“哈啾……”突然,她覺得鼻子癢癢的,忍不住打了個噴嚏。

“瞧你,著涼了吧!”

“用不著你多事。”龔輕雲一口就回絕了他。

真嗆!一點都不可愛,最起碼也說“青夢我好冷,用你的胸膛幫我取暖嘛”,肯定是當假男人太久了,都忘了女人天生撒嬌的本能。

不過,她要是真這樣說,那他一定會先吐血。

唉!不管就不管,他要睡了。

夜裡,冷青夢被陣陣的囈語給吵醒,只見龔輕雲瑟縮成一團,口中不斷喃喃自語。

原來她也會說夢話,可是她的狀況好像不大對勁。

冷青夢只得起來去查探她的狀況,結果一摸她的額頭和雙頰都燙得嚇人。

發燒了!一定是落水的關係,衣裳沒幹又不停的在吹風,難怪會著涼。“輕雲、輕雲!”

龔輕雲腦中昏沉沉的,睜著無力的雙眼,病懨懨的呻吟:“呃……”

“還說什麼不會因為這樣就著涼,現下不就報應了。”冷青夢忍不住的嘮叨了兩句。

她都已經很難過了,他還數落她,而且害她變成這樣的兇手也是他。

“還不都是你害的!”龔輕雲用虛弱的聲音指責他。

“是我!好吧,那我就負責把你醫好。

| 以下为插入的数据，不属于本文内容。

-- pv_equiv track=rewrite | github.com/CLIMADA-project/climada_python | climada/engine/option_appraisal/core.py | _get_unique_measure_periods
-- ===== SOURCE A (Python) =====
-- def _get_unique_measure_periods(
--     year_to_measures: dict[int, list[str]]
-- ) -> list[tuple[list[str], int, int]]:
--     """Extract unique measure lists with their corresponding min and max year.
--
--     Parameters
--     ----------
--     year_to_measures : dict[int, list[str]]
--         Dictionary where keys are years and values are lists of active measures.
--
--     Returns
--     -------
--     list[tuple[list[str], int, int]]
--         A list of tuples containing (unique measure list, min year, max year).
--     """
--     sorted_years = sorted(year_to_measures.keys())  # Ensure chronological order
--     unique_periods = []
--
--     current_measures = None
--     start_year = None
--
--     for year in sorted_years:
--         measures = sorted(
--             year_to_measures[year]
--         )  # Sorting ensures consistency in comparison
--
--         if measures != current_measures:  # New unique set detected
--             if current_measures is not None:  # Save the previous period
--                 unique_periods.append((current_measures, start_year, year - 1))
--
--             # Start a new period
--             current_measures = measures
--             start_year = year
--
--     # Add the last recorded period
--     if current_measures is not None:
--         unique_periods.append((current_measures, start_year, sorted_years[-1]))
--
--     return unique_periods
-- ===== SOURCE B (Python) =====
-- def _get_unique_measure_periods(
--     year_to_measures: dict[int, list[str]]
-- ) -> list[tuple[list[str], int, int]]:
--     """Change-point formulation: pair each year's sorted measures with the
--     previous year's via zip, keep the change points, then attach end years
--     pairwise (next start - 1, global max year for the last period)."""
--     years = sorted(year_to_measures)
--     if not years:
--         return []
--     ms = [sorted(year_to_measures[y]) for y in years]
--     starts = [(m, y) for prev, m, y in zip([None] + ms, ms, years) if m != prev]
--     ends = [s - 1 for _, s in starts[1:]] + [years[-1]]
--     return [(m, s, e) for (m, s), e in zip(starts, ends)]
-- ===== Notes on version B (the rewrite author's own statement) =====
-- stated objective: alternative
-- what changed: Replaces A's stateful accumulator scan (current_measures/start_year mutated across the loop) by a stateless change-point formulation: zip each year's sorted measures with the previous year's to keep the change points, then attach end years pairwise (next start - 1, global max year for the last period).
import Mathlib
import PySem

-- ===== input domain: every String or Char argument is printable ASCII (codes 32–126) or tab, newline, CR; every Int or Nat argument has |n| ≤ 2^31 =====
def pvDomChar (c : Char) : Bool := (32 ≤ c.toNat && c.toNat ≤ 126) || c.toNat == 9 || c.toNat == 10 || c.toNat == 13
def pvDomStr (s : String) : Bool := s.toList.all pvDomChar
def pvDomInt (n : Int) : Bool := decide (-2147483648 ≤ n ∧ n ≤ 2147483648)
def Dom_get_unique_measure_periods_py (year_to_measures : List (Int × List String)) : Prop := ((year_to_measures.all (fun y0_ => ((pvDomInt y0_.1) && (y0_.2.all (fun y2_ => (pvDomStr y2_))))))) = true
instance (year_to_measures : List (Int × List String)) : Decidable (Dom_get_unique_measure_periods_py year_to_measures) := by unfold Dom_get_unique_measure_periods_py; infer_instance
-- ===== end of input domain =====

-- B replaces A's stateful accumulator scan by a stateless change-point formulation
-- (zip with the previous year's measures, then attach end years pairwise); objective: alternative.

-- ===== PORT A =====
-- the body of A's for-loop (state = (unique_periods, current_measures, start_year))
def pvStepA (d : PySem.Dict Int (List String))
    (acc : List (List String × Int × Int) × Option (List String) × Option Int) (year : Int) :
    List (List String × Int × Int) × Option (List String) × Option Int :=
  let measures := PySem.List.sorted (d.getD year []) (fun m => m) false
  if acc.2.1 ≠ some measures then
    (match acc.2.1, acc.2.2 with
      | some c, some s => acc.1 ++ [(c, s, year - 1)]
      | _, _ => acc.1,
     some measures, some year)
  else acc

-- A's epilogue: 'if current_measures is not None: append (current, start, last)'
def pvFinalA (st : List (List String × Int × Int) × Option (List String) × Option Int)
    (last : Int) : List (List String × Int × Int) :=
  match st.2.1, st.2.2 with
  | some c, some s => st.1 ++ [(c, s, last)]
  | _, _ => st.1

def get_unique_measure_periods_py (year_to_measures : List (Int × List String)) :
    List (List String × Int × Int) :=
  let d := PySem.Dict.ofList year_to_measures
  let sorted_years := PySem.List.sorted d.keys (fun y => y) false
  pvFinalA (sorted_years.foldl (pvStepA d) ([], none, none))
    ((PySem.List.pyGet? sorted_years (-1)).getD 0)   -- sorted_years[-1]; only used when the loop ran, so the list is nonempty

-- ===== PORT B =====
def get_unique_measure_periods_py_alt (year_to_measures : List (Int × List String)) :
    List (List String × Int × Int) :=
  let d := PySem.Dict.ofList year_to_measures
  let years := PySem.List.sorted d.keys (fun y => y) false
  if years.isEmpty then [] else
  let ms := years.map (fun y => PySem.List.sorted (d.getD y []) (fun m => m) false)
  let starts := ((none :: ms.map some).zip (ms.zip years)).filterMap
    (fun p => if some p.2.1 ≠ p.1 then some (p.2.1, p.2.2) else none)
  let ends := (starts.drop 1).map (fun p => p.2 - 1) ++ [(PySem.List.pyGet? years (-1)).getD 0]
  (starts.zip ends).map (fun p => (p.1.1, p.1.2, p.2))

-- ===== PRECONDITION & SPEC =====
def Spec_get_unique_measure_periods_py (year_to_measures : List (Int × List String)) (out : List (List String × Int × Int)) : Prop := out = get_unique_measure_periods_py_alt year_to_measures
instance (year_to_measures : List (Int × List String)) (out : List (List String × Int × Int)) : Decidable (Spec_get_unique_measure_periods_py year_to_measures out) := by unfold Spec_get_unique_measure_periods_py; infer_instance

-- ===== CLAIM (what is proved, stated in full; the proofs are below) =====
def Claim_equal_get_unique_measure_periods_py : Prop := ∀ (year_to_measures : List (Int × List String)), Dom_get_unique_measure_periods_py year_to_measures → Spec_get_unique_measure_periods_py year_to_measures (get_unique_measure_periods_py year_to_measures)

-- ===== LEMMAS AND PROOFS =====

-- sorted measures of a year
def pvMeas (d : PySem.Dict Int (List String)) (y : Int) : List String :=
  PySem.List.sorted (d.getD y []) (fun m => m) false

-- change points (measures, start year) produced from current block (m, s) and remaining years
def pvChunks (d : PySem.Dict Int (List String)) (m : List String) (s : Int) :
    List Int → List (List String × Int)
  | [] => [(m, s)]
  | y :: t => if pvMeas d y = m then pvChunks d m s t else (m, s) :: pvChunks d (pvMeas d y) y t

-- change points strictly after a year with measures m
def pvH (d : PySem.Dict Int (List String)) (m : List String) :
    List Int → List (List String × Int)
  | [] => []
  | y :: t => (if pvMeas d y ≠ m then [(pvMeas d y, y)] else []) ++ pvH d (pvMeas d y) t

-- attach end years: next start - 1, the given last year for the final entry
def pvEnds : List (List String × Int) → Int → List (List String × Int × Int)
  | [], _ => []
  | [p], last => [(p.1, p.2, last)]
  | p :: q :: t, last => (p.1, p.2, q.2 - 1) :: pvEnds (q :: t) last

theorem pvChunks_eq (d : PySem.Dict Int (List String)) (m : List String) (s : Int)
    (ys : List Int) : pvChunks d m s ys = (m, s) :: pvH d m ys := by
  induction ys generalizing m s with
  | nil => rfl
  | cons y t ih =>
    by_cases h : pvMeas d y = m
    · simp [pvChunks, pvH, h, ih]
    · simp [pvChunks, pvH, h, ih]

theorem pvFoldA (d : PySem.Dict Int (List String)) (last : Int) (ys : List Int)
    (ups : List (List String × Int × Int)) (m : List String) (s : Int) :
    pvFinalA (ys.foldl (pvStepA d) (ups, some m, some s)) last
      = ups ++ pvEnds (pvChunks d m s ys) last := by
  induction ys generalizing ups m s with
  | nil => rfl
  | cons y t ih =>
    by_cases h : pvMeas d y = m
    · have h' : PySem.List.sorted (d.getD y []) (fun m => m) false = m := h
      have hstep : pvStepA d (ups, some m, some s) y = (ups, some m, some s) := by
        simp [pvStepA, h']
      simp only [List.foldl_cons, hstep, ih, pvChunks, if_pos h]
    · have h' : ¬ PySem.List.sorted (d.getD y []) (fun m => m) false = m := h
      have hstep : pvStepA d (ups, some m, some s) y
          = (ups ++ [(m, s, y - 1)], some (pvMeas d y), some y) := by
        simp [pvStepA, pvMeas]
        exact fun hc => h' hc.symm
      simp only [List.foldl_cons, hstep, ih]
      rw [pvChunks, if_neg h, pvChunks_eq]
      simp [pvEnds]

theorem pvZipB (d : PySem.Dict Int (List String)) (t : List Int) (m : List String) :
    ((some m :: ((t.map (pvMeas d)).map some)).zip ((t.map (pvMeas d)).zip t)).filterMap
        (fun p => if some p.2.1 ≠ p.1 then some (p.2.1, p.2.2) else none)
      = pvH d m t := by
  induction t generalizing m with
  | nil => rfl
  | cons z u ih =>
    have key := ih (pvMeas d z)
    by_cases h : pvMeas d z = m
    · simp only [List.map_cons, List.zip_cons_cons, List.filterMap_cons, pvH]
      simp [h] at key ⊢
      exact key
    · simp only [List.map_cons, List.zip_cons_cons, List.filterMap_cons, pvH]
      simp [h] at key ⊢
      exact key

theorem pvZipB_full (d : PySem.Dict Int (List String)) (y : Int) (t : List Int) :
    ((none :: (((y :: t).map (pvMeas d)).map some)).zip
        (((y :: t).map (pvMeas d)).zip (y :: t))).filterMap
        (fun p => if some p.2.1 ≠ p.1 then some (p.2.1, p.2.2) else none)
      = pvChunks d (pvMeas d y) y t := by
  rw [pvChunks_eq]
  simp only [List.map_cons, List.zip_cons_cons, List.filterMap_cons]
  rw [← pvZipB d t (pvMeas d y)]
  simp

theorem pvAssemble (cps : List (List String × Int)) (last : Int) :
    (cps.zip ((cps.drop 1).map (fun p => p.2 - 1) ++ [last])).map
        (fun p => (p.1.1, p.1.2, p.2))
      = pvEnds cps last := by
  induction cps with
  | nil => rfl
  | cons p rest ih =>
    cases rest with
    | nil => rfl
    | cons q t =>
      simp only [List.drop_succ_cons, List.drop_zero, List.map_cons, List.cons_append,
        List.zip_cons_cons, pvEnds]
      rw [← ih]
      simp

-- ===== VERDICT (by name: the statement is the Claim_ definition above) =====
theorem get_unique_measure_periods_py_spec : Claim_equal_get_unique_measure_periods_py := by
  intro ytm _
  unfold Spec_get_unique_measure_periods_py
  simp only [get_unique_measure_periods_py, get_unique_measure_periods_py_alt]
  rw [show (fun y => PySem.List.sorted ((PySem.Dict.ofList ytm).getD y []) (fun m => m) false)
        = pvMeas (PySem.Dict.ofList ytm) from rfl]
  set d := PySem.Dict.ofList ytm with hd
  cases hys : PySem.List.sorted d.keys (fun y => y) false with
  | nil => simp [pvFinalA]
  | cons y t =>
    have hstep0 : pvStepA d ([], none, none) y
        = ([], some (pvMeas d y), some y) := by
      simp [pvStepA, pvMeas]
    simp only [List.foldl_cons, hstep0, List.isEmpty_cons, Bool.false_eq_true, if_false]
    rw [pvFoldA, pvZipB_full, pvAssemble]
    simp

”冷青夢暫時先離開她去找草藥。

醫好!難道他有藥可以祛熱?龔輕雲心忖,如果他真的是狐精的話,為何要多此一舉的醫治她,嗯……也許生病的人的肉不好吃吧。

許久沒見他回來,龔輕雲的腦中益發昏沉,也沒心思多想,只想快點入睡。

不知過了多久,冷青夢手中拿著一些摘下來的草藥。

感覺有人靠近,龔輕雲緩緩睜開眼,見到是他回來,手中還拿了些不知名的草,不禁皺起眉頭。

“這是什麼?”她的眼皮更沉重,意識也益發模糊不清。

“不知道!”冷青夢聳著肩。

聽到他的回答,她忍不住地驚問:“不知道!什麼叫作不知道?”

“我找得很辛苦,僅靠著微弱的月光分辨。”

聞言,她的臉色更加的晦暗,她想知道的並不是這個,然而冷青夢卻在動手剝下那些葉片。“你又在幹嘛?”

“我把這些像是草藥的東西摘了回來,然後全部餵給你吃,反正總會有一樣是去熱的草藥。”

天啊!他要將這些不知名的草藥全餵給她吃,那萬一是毒草呢?不,她死都不吃!

“來!乖,把這些吃下去。”冷青夢邊哄邊把那些草藥湊近她的嘴邊。

一直髮著高燒總比毒死來得好,龔輕雲緊閉雙唇,死命的搖頭。

“吃嘛!有吃總比沒吃好,難道你想一直高燒下去?”

龔輕雲仍然不肯松嘴,甚至有想逃的衝動,但身子卻不聽使喚。

冷青夢見她不肯吃下,乾脆把草藥往口中一塞,打算嚼碎了再餵給她吃。

惡!味道還真怪,難怪她會嚇得不敢吃。

等龔輕雲意識到他想做什麼時,已經來不及了,他就這樣口對口、唇碰唇,把草藥汁哺人她的口中。

沒料到他會這樣做,她苦著臉,連呼吸、心跳都打亂了,那些不不知名的草藥汁也全進了她的口。

“臉色別這麼難看,良藥苦口嘛!”冷青夢以為她是嫌草藥汁太苦才苦著臉,因為他剛也嘗過。

良藥苦不苦口她是不知道,她只知道他對她做的逾矩舉動,後來她還無意識的安然睡去。

清晨曙光乍現,冷青夢便清醒過來,他以額碰額查探她的熱度退了沒。